Anthony A. Martino started repairing automatic transmissions from leased space in an Esso shop in Philadelphia. In 1957, he founded the Anthony A. Martino Company, or AAMCO in Philadelphia, under the name AAMCO Auto and Truck Repair. This name was chosen not only to reflect the initials of the founder, but also to make it appear higher in the Yellow pages listings of the day. Along with partners Richard Silva and Walter D'lutz', Martino opened several other shops in the Philadelphia area. Owing to the complexity and failure rate of automatic transmissions of the day, Martino quickly decided to drop the "Auto and Truck Repair", and focus solely on transmissions, where the company would stay focused until 2007.

In 1962, Robert Morgan approached Martino with the concept of a national chain of transmission repair stores branded as AAMCO. Martino was receptive to the idea, and the shops operated in cooperation with Silva and DeLutz were rebranded as AAMCO. The first franchise was not sold until 1963, when an AAMCO shop was opened by Ivan and Jack Ginninger in Newark, New Jersey.

In March 2006, AAMCO merged with Cottman Transmission, and American Capital purchased AAMCO and moved the headquarters from Philadelphia to nearby Horsham, Pennsylvania.

Owing in part to the increased reliability of automatic transmissions, and thus the lengthened repair cycle, in the mid-2000s, the company rebranded to AAMCO Transmissions and Total Car Care. Today, AAMCO is the world's largest franchisor of transmission specialists and car repair shops, operating over 600 franchise stores in the United States, Canada.

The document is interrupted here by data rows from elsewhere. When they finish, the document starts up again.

-- pv_equiv track=rewrite | github.com/hong0002/Baekjoon | 기타/CD.py | count_common
-- ===== SOURCE A (Python) =====
-- def count_common(a, b):
--     """두 정렬된 리스트 a, b에서 공통 원소의 개수를 두 포인터로 세기"""
--     i = j = cnt = 0
--     n, m = len(a), len(b)
--     while i < n and j < m:
--         if a[i] == b[j]:
--             cnt += 1
--             i += 1
--             j += 1
--         elif a[i] < b[j]:
--             i += 1
--         else:
--             j += 1
--     return cnt
-- ===== SOURCE B (Python) =====
-- def count_common(a, b):
--     """Count common elements of two sorted lists by galloping over runs of equal values."""
--     i = j = cnt = 0
--     n, m = len(a), len(b)
--     while i < n and j < m:
--         if a[i] < b[j]:
--             i += 1
--         elif b[j] < a[i]:
--             j += 1
--         else:
--             v = a[i]
--             ra = i
--             while ra < n and a[ra] == v:
--                 ra += 1
--             rb = j
--             while rb < m and b[rb] == v:
--                 rb += 1
--             k = min(ra - i, rb - j)
--             cnt += k
--             i += k
--             j += k
--     return cnt
-- ===== Notes on version B (the rewrite author's own statement) =====
-- stated objective: alternative
-- what changed: Replaces the element-at-a-time two-pointer pairing by run-length block matching: on a head match it scans the run of equal values in each list once and advances both pointers by the minimum run length in one step, adding that whole block to the count.
import Mathlib
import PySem

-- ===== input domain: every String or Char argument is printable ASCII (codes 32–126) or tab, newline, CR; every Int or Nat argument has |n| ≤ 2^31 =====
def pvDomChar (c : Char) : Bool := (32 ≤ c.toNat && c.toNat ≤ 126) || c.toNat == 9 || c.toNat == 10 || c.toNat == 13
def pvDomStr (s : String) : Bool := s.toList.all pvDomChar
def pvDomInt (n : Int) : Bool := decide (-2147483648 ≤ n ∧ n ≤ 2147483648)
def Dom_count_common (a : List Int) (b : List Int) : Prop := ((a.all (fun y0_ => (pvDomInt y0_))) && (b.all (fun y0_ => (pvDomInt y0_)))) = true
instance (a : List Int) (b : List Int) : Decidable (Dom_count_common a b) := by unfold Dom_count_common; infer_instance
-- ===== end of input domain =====

-- B replaces A's element-at-a-time two-pointer pairing by run-length block matching (scan each run
-- of equal values once and advance both pointers by the minimum run length); same count on every input.


-- ===== PORT A =====
-- the while loop: indices i, j, counter cnt (fuel only makes the recursion structural;
-- a.length + b.length bounds the number of iterations, so the fuel never runs out)
def ccLoopA (a b : List Int) : Nat → Nat → Nat → Int → Int
  | 0, _, _, cnt => cnt
  | fuel + 1, i, j, cnt =>
    if h : i < a.length ∧ j < b.length then
      if a[i] = b[j] then ccLoopA a b fuel (i + 1) (j + 1) (cnt + 1)
      else if a[i] < b[j] then ccLoopA a b fuel (i + 1) j cnt
      else ccLoopA a b fuel i (j + 1) cnt
    else cnt

def count_common (a : List Int) (b : List Int) : Int :=
  ccLoopA a b (a.length + b.length) 0 0 0

-- ===== PORT B =====
-- the inner run scan 'while r < len(xs) and xs[r] == v: r += 1' (fuel = xs.length suffices)
def runEnd (xs : List Int) (v : Int) : Nat → Nat → Nat
  | 0, r => r
  | fuel + 1, r =>
    if h : r < xs.length then
      if xs[r] = v then runEnd xs v fuel (r + 1) else r
    else r

-- the outer while loop of B: on a head match, advance both pointers by the minimum run length
def ccLoopB (a b : List Int) : Nat → Nat → Nat → Int → Int
  | 0, _, _, cnt => cnt
  | fuel + 1, i, j, cnt =>
    if h : i < a.length ∧ j < b.length then
      if a[i] < b[j] then ccLoopB a b fuel (i + 1) j cnt
      else if b[j] < a[i] then ccLoopB a b fuel i (j + 1) cnt
      else
        let v := a[i]
        let ra := runEnd a v a.length i
        let rb := runEnd b v b.length j
        let k := min (ra - i) (rb - j)
        ccLoopB a b fuel (i + k) (j + k) (cnt + (k : Int))
    else cnt

def count_common_alt (a : List Int) (b : List Int) : Int :=
  ccLoopB a b (a.length + b.length) 0 0 0

-- ===== PRECONDITION & SPEC =====
def Spec_count_common (a : List Int) (b : List Int) (out : Int) : Prop := out = count_common_alt a b
instance (a : List Int) (b : List Int) (out : Int) : Decidable (Spec_count_common a b out) := by
  unfold Spec_count_common; infer_instance

-- ===== CLAIM (what is proved, stated in full; the proofs are below) =====
def Claim_equal_count_common : Prop := ∀ (a : List Int) (b : List Int), Dom_count_common a b → Spec_count_common a b (count_common a b)

-- ===== LEMMAS AND PROOFS =====

-- the common reference: a structural merge count over the two list suffixes
def mergeCount : List Int → List Int → Int
  | [], _ => 0
  | _ :: _, [] => 0
  | x :: xs, y :: ys =>
    if x = y then 1 + mergeCount xs ys
    else if x < y then mergeCount xs (y :: ys)
    else mergeCount (x :: xs) ys

lemma ccLoopA_eq_mergeCount (a b : List Int) (fuel : Nat) :
    ∀ (i j : Nat) (cnt : Int), (a.length - i) + (b.length - j) ≤ fuel →
      ccLoopA a b fuel i j cnt = cnt + mergeCount (a.drop i) (b.drop j) := by
  induction fuel with
  | zero =>
    intro i j cnt hf
    have hi : a.length ≤ i := by omega
    rw [ccLoopA, List.drop_eq_nil_of_le hi, mergeCount]
    ring
  | succ fuel ih =>
    intro i j cnt hf
    rw [ccLoopA]
    by_cases h : i < a.length ∧ j < b.length
    · rw [dif_pos h]
      by_cases heq : a[i] = b[j]
      · rw [if_pos heq, ih (i + 1) (j + 1) (cnt + 1) (by omega),
          List.drop_eq_getElem_cons h.1, List.drop_eq_getElem_cons h.2, mergeCount, if_pos heq]
        ring
      · by_cases hlt : a[i] < b[j]
        · rw [if_neg heq, if_pos hlt, ih (i + 1) j cnt (by omega),
            List.drop_eq_getElem_cons h.1, List.drop_eq_getElem_cons h.2, mergeCount,
            if_neg heq, if_pos hlt]
        · rw [if_neg heq, if_neg hlt, ih i (j + 1) cnt (by omega),
            List.drop_eq_getElem_cons h.1, List.drop_eq_getElem_cons h.2, mergeCount,
            if_neg heq, if_neg hlt]
    · rw [dif_neg h]
      rcases Nat.lt_or_ge i a.length with hi | hi
      · have hj : b.length ≤ j := by omega
        rw [List.drop_eq_nil_of_le hj, List.drop_eq_getElem_cons hi, mergeCount]
        ring
      · rw [List.drop_eq_nil_of_le hi, mergeCount]
        ring

lemma runEnd_ge (xs : List Int) (v : Int) (fuel : Nat) :
    ∀ r, r ≤ runEnd xs v fuel r := by
  induction fuel with
  | zero => intro r; rw [runEnd]
  | succ fuel ih =>
    intro r
    rw [runEnd]
    split_ifs with h hv
    · exact le_trans (by omega) (ih (r + 1))
    · exact le_refl r
    · exact le_refl r

lemma runEnd_val (xs : List Int) (v : Int) (fuel : Nat) :
    ∀ r q, r ≤ q → q < runEnd xs v fuel r → ∃ h : q < xs.length, xs[q] = v := by
  induction fuel with
  | zero => intro r q hrq hq; rw [runEnd] at hq; omega
  | succ fuel ih =>
    intro r q hrq hq
    rw [runEnd] at hq
    split_ifs at hq with h hv
    · rcases Nat.eq_or_lt_of_le hrq with rfl | hlt
      · exact ⟨h, hv⟩
      · exact ih (r + 1) q hlt hq
    · omega
    · omega

lemma runEnd_gt (xs : List Int) (v : Int) (fuel : Nat) (r : Nat)
    (hf : 1 ≤ fuel) (hr : r < xs.length) (hv : xs[r] = v) :
    r < runEnd xs v fuel r := by
  obtain ⟨fuel', rfl⟩ : ∃ f', fuel = f' + 1 := ⟨fuel - 1, by omega⟩
  rw [runEnd, dif_pos hr, if_pos hv]
  exact lt_of_lt_of_le (by omega) (runEnd_ge xs v fuel' (r + 1))

-- a suffix whose first k positions all hold v splits as replicate k v ++ the later suffix
lemma drop_eq_replicate_append (xs : List Int) (v : Int) :
    ∀ (k i : Nat), (∀ q, q < k → ∃ h : i + q < xs.length, xs[i + q] = v) →
      xs.drop i = List.replicate k v ++ xs.drop (i + k) := by
  intro k
  induction k with
  | zero => intro i _; simp
  | succ k ih =>
    intro i hq
    obtain ⟨h0, hv0⟩ := hq 0 (by omega)
    have h0' : i < xs.length := by omega
    have hv0' : xs[i] = v := by simpa using hv0
    have htail : ∀ q, q < k → ∃ h : (i + 1) + q < xs.length, xs[(i + 1) + q] = v := by
      intro q hqk
      obtain ⟨h1, hv1⟩ := hq (q + 1) (by omega)
      exact ⟨by omega, by simpa [show i + (q + 1) = (i + 1) + q by omega] using hv1⟩
    rw [List.drop_eq_getElem_cons h0', hv0', ih (i + 1) htail,
      show (i + 1) + k = i + (k + 1) by omega, List.replicate_succ]
    simp

-- pairing off a common prefix of k equal values contributes exactly k to the merge count
lemma mergeCount_replicate (v : Int) :
    ∀ (k : Nat) (s t : List Int),
      mergeCount (List.replicate k v ++ s) (List.replicate k v ++ t) = (k : Int) + mergeCount s t := by
  intro k
  induction k with
  | zero => intro s t; simp
  | succ k ih =>
    intro s t
    rw [List.replicate_succ, List.cons_append, List.cons_append, mergeCount, if_pos rfl, ih]
    push_cast
    ring

lemma ccLoopB_eq_mergeCount (a b : List Int) (fuel : Nat) :
    ∀ (i j : Nat) (cnt : Int), (a.length - i) + (b.length - j) ≤ fuel →
      ccLoopB a b fuel i j cnt = cnt + mergeCount (a.drop i) (b.drop j) := by
  induction fuel with
  | zero =>
    intro i j cnt hf
    have hi : a.length ≤ i := by omega
    rw [ccLoopB, List.drop_eq_nil_of_le hi, mergeCount]
    ring
  | succ fuel ih =>
    intro i j cnt hf
    rw [ccLoopB]
    by_cases h : i < a.length ∧ j < b.length
    · rw [dif_pos h]
      by_cases hab : a[i] < b[j]
      · rw [if_pos hab, ih (i + 1) j cnt (by omega),
          List.drop_eq_getElem_cons h.1, List.drop_eq_getElem_cons h.2, mergeCount,
          if_neg (by omega), if_pos hab]
      · by_cases hba : b[j] < a[i]
        · rw [if_neg hab, if_pos hba, ih i (j + 1) cnt (by omega),
            List.drop_eq_getElem_cons h.1, List.drop_eq_getElem_cons h.2, mergeCount,
            if_neg (by omega), if_neg (by omega)]
        · have heq : a[i] = b[j] := by omega
          rw [if_neg hab, if_neg hba]
          set v := a[i] with hv
          set ra := runEnd a v a.length i with hra
          set rb := runEnd b v b.length j with hrb
          set k := min (ra - i) (rb - j) with hk
          have hka : ∀ q, q < k → ∃ hq : i + q < a.length, a[i + q] = v := by
            intro q hqk
            exact runEnd_val a v a.length i (i + q) (by omega) (by omega)
          have hkb : ∀ q, q < k → ∃ hq : j + q < b.length, b[j + q] = v := by
            intro q hqk
            exact runEnd_val b v b.length j (j + q) (by omega) (by omega)
          have hia : i < ra := runEnd_gt a v a.length i (by omega) h.1 rfl
          have hjb : j < rb := runEnd_gt b v b.length j (by omega) h.2 heq.symm
          have hk1 : 1 ≤ k := by omega
          rw [ih (i + k) (j + k) (cnt + (k : Int)) (by omega),
            drop_eq_replicate_append a v k i hka, drop_eq_replicate_append b v k j hkb,
            mergeCount_replicate]
          ring
    · rw [dif_neg h]
      rcases Nat.lt_or_ge i a.length with hi | hi
      · have hj : b.length ≤ j := by omega
        rw [List.drop_eq_nil_of_le hj, List.drop_eq_getElem_cons hi, mergeCount]
        ring
      · rw [List.drop_eq_nil_of_le hi, mergeCount]
        ring

-- ===== VERDICT (by name: the statement is the Claim_ definition above) =====
theorem count_common_spec : Claim_equal_count_common := by
  intro a b _
  unfold Spec_count_common count_common count_common_alt
  rw [ccLoopA_eq_mergeCount a b (a.length + b.length) 0 0 0 (by omega),
    ccLoopB_eq_mergeCount a b (a.length + b.length) 0 0 0 (by omega)]
-- pv_equiv track=rewrite | github.com/hao-ai-lab/distca | d2/planner/equal_flops.py | postprocess_items
-- ===== SOURCE A (Python) =====
-- from collections import defaultdict
--
-- def postprocess_items(items) -> list[dict]:
--     """
--     Postprocess the items to add a "shard_id" field.
--     The "shard_id" field is always 0 for the original sequence.
--     For each non-original sequence, shard_id = how short the `kv` is among all the shards in the same sequence (ranking of `kv` sort ASC)
--     - collect all the sequences that has the same `src_gpuid` and `seqid`
--     - sort them by the `kv` to determine the shard id of that sequence.
--     """
--     from copy import deepcopy
--     items = deepcopy(items)
--
--     for item in items:
--         if item["is_original"]:
--             item["shard_id"] = 0
--
--     # now handle the non-original sequences.
--     non_original_items = [item for item in items if not item["is_original"]]
--     src_gpuid_seqid_to_items = defaultdict(list)
--     for item in non_original_items:
--         src_gpuid_seqid_to_items[(item["src_gpuid"], item["seqid"])].append(item)
--
--     for src_gpuid_seqid, items_ in src_gpuid_seqid_to_items.items():
--         items_.sort(key=lambda x: x["kv"])
--         for i, item in enumerate(items_):
--             item["shard_id"] = i
--     return items
-- ===== SOURCE B (Python) =====
-- from collections import defaultdict
--
--
-- def postprocess_items(items) -> list[dict]:
--     """Same result as A, by a different decomposition: one pass splits originals
--     from shards, ONE global stable sort by `kv` replaces the per-group sorts, and
--     a counting pass over the sorted list hands out shard ids per (src_gpuid, seqid)."""
--     from copy import deepcopy
--     items = deepcopy(items)
--
--     shards = []
--     for item in items:
--         if item["is_original"]:
--             item["shard_id"] = 0
--         else:
--             shards.append(item)
--
--     shards.sort(key=lambda x: x["kv"])  # stable: ties keep original order
--
--     counter = defaultdict(int)
--     for item in shards:
--         key = (item["src_gpuid"], item["seqid"])
--         item["shard_id"] = counter[key]
--         counter[key] += 1
--     return items
-- ===== Notes on version B (the rewrite author's own statement) =====
-- stated objective: alternative
-- what changed: A groups the non-original items into a defaultdict of lists and stable-sorts each group by 'kv' separately; B does ONE global stable sort of all non-original items by 'kv' and then assigns shard ids in a single counting pass with a per-(src_gpuid, seqid) counter.
import Mathlib
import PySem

AAMCO is also known for its distinctive television and radio commercials, which end with a voice saying "AAMCO, double-A [car horn beeps twice] M-C-O."

The company has made heavy use of celebrity spokespeople in its advertising, and was one of the first to use a celebrity spokesperson in a television ad. Zsa Zsa Gabor was the company's first paid spokesperson.